-- pv_equiv track=rewrite | github.com/pyxis-roc/fuzzing-strata | pattern.py | build_decoder
-- ===== SOURCE A (Python) =====
-- def build_decoder(excluded_range):
--     count = 0
--     out = []
--     for xc in excluded_range:
--         sz = (xc[1] - xc[0] + 1)
--         out.append((count, count + sz, xc[0]))
--         count += sz
--
--     return count, out
-- ===== SOURCE B (Python) =====
-- def build_decoder(excluded_range):
--     # Phase 1: prefix-sum boundary table (n+1 entries)
--     sizes = [hi - lo + 1 for lo, hi in excluded_range]
--     boundaries = [0]
--     for s in sizes:
--         boundaries.append(boundaries[-1] + s)
--     # Phase 2: assemble output from consecutive boundary pairs
--     out = [(b0, b1, xc[0])
--            for b0, b1, xc in zip(boundaries, boundaries[1:], excluded_range)]
--     return boundaries[-1], out
-- ===== Notes on version B (the rewrite author's own statement) =====
-- stated objective: alternative
-- what changed: Replaces the single running-accumulator pass that appends triples with a two-phase decomposition: first an explicit (n+1)-entry prefix-sum boundary table, then the output assembled by zipping consecutive boundary pairs with the ranges; the count is read off as the table's last entry.
import Mathlib
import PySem

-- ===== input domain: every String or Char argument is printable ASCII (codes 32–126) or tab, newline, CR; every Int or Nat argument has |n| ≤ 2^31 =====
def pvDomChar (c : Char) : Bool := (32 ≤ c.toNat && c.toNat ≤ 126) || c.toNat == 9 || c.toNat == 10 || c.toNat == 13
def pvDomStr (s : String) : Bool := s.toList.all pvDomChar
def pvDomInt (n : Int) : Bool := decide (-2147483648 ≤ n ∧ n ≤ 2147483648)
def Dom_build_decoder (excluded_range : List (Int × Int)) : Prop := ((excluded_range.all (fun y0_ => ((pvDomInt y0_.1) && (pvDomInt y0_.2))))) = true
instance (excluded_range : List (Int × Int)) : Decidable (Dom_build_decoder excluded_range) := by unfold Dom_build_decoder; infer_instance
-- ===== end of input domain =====

-- B replaces A's single running-accumulator pass by an explicit prefix-sum boundary
-- table assembled with the ranges in a second phase (objective: alternative decomposition).

-- ===== PORT A =====
-- literal port of A: one pass carrying (count, out), appending a triple per range
def build_decoder (excluded_range : List (Int × Int)) : Int × (List (Int × Int × Int)) :=
  let r := excluded_range.foldl
    (fun (st : Int × List (Int × Int × Int)) xc =>
      let sz := xc.2 - xc.1 + 1
      (st.1 + sz, st.2 ++ [(st.1, st.1 + sz, xc.1)]))
    (0, [])
  (r.1, r.2)

-- ===== PORT B =====
-- B-side helper: the boundary table built by appending prefix sums (boundaries loop in Source B)
def pvBounds (acc : Int) : List Int → List Int
  | [] => [acc]
  | s :: rest => acc :: pvBounds (acc + s) rest

def build_decoder_alt (excluded_range : List (Int × Int)) : Int × (List (Int × Int × Int)) :=
  let sizes := excluded_range.map (fun xc => xc.2 - xc.1 + 1)
  let boundaries := pvBounds 0 sizes
  let out := ((boundaries.zip boundaries.tail).zip excluded_range).map
    (fun p => (p.1.1, p.1.2, p.2.1))
  (boundaries.getLast!, out)

-- ===== PRECONDITION & SPEC =====
def Spec_build_decoder (excluded_range : List (Int × Int)) (out : Int × (List (Int × Int × Int))) : Prop := out = build_decoder_alt excluded_range
instance (excluded_range : List (Int × Int)) (out : Int × (List (Int × Int × Int))) : Decidable (Spec_build_decoder excluded_range out) := by unfold Spec_build_decoder; infer_instance

-- ===== CLAIM (what is proved, stated in full; the proofs are below) =====
def Claim_equal_build_decoder : Prop := ∀ (excluded_range : List (Int × Int)), Dom_build_decoder excluded_range → Spec_build_decoder excluded_range (build_decoder excluded_range)

-- ===== LEMMAS AND PROOFS =====

theorem pvBounds_head (acc : Int) (l : List Int) :
    ∃ t, pvBounds acc l = acc :: t := by
  cases l <;> exact ⟨_, rfl⟩

-- the generalized loop invariant: A's fold from state (c, out) equals out ++ B's assembly
-- shifted by c, and ends at the last boundary starting from c
theorem build_decoder_fold (xr : List (Int × Int)) (c : Int) (out : List (Int × Int × Int)) :
    xr.foldl
      (fun (st : Int × List (Int × Int × Int)) xc =>
        let sz := xc.2 - xc.1 + 1
        (st.1 + sz, st.2 ++ [(st.1, st.1 + sz, xc.1)]))
      (c, out)
    = ((pvBounds c (xr.map (fun xc => xc.2 - xc.1 + 1))).getLast!,
       out ++ (((pvBounds c (xr.map (fun xc => xc.2 - xc.1 + 1))).zip
                (pvBounds c (xr.map (fun xc => xc.2 - xc.1 + 1))).tail).zip xr).map
          (fun p => (p.1.1, p.1.2, p.2.1))) := by
  induction xr generalizing c out with
  | nil => simp [pvBounds, List.getLast!]
  | cons xc rest ih =>
    obtain ⟨t, ht⟩ := pvBounds_head (c + (xc.2 - xc.1 + 1)) (rest.map (fun xc => xc.2 - xc.1 + 1))
    simp only [List.map_cons, List.foldl_cons, pvBounds, ht]
    rw [ih, ht]
    simp [List.append_assoc]

theorem build_decoder_spec : Claim_equal_build_decoder := by
  intro xr _
  unfold Spec_build_decoder build_decoder build_decoder_alt
  simp only [build_decoder_fold]
  simp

+ + + +

**Required work**
Above are the entries. Copy exactly the part that opens with the line containing "-- ===== SOURCE A" and closes with the line containing "table (n+1 entries)", and no more.

**Your response**
-- ===== SOURCE A (Python) =====
-- def build_decoder(excluded_range):
--     count = 0
--     out = []
--     for xc in excluded_range:
--         sz = (xc[1] - xc[0] + 1)
--         out.append((count, count + sz, xc[0]))
--         count += sz
--
--     return count, out
-- ===== SOURCE B (Python) =====
-- def build_decoder(excluded_range):
--     # Phase 1: prefix-sum boundary table (n+1 entries)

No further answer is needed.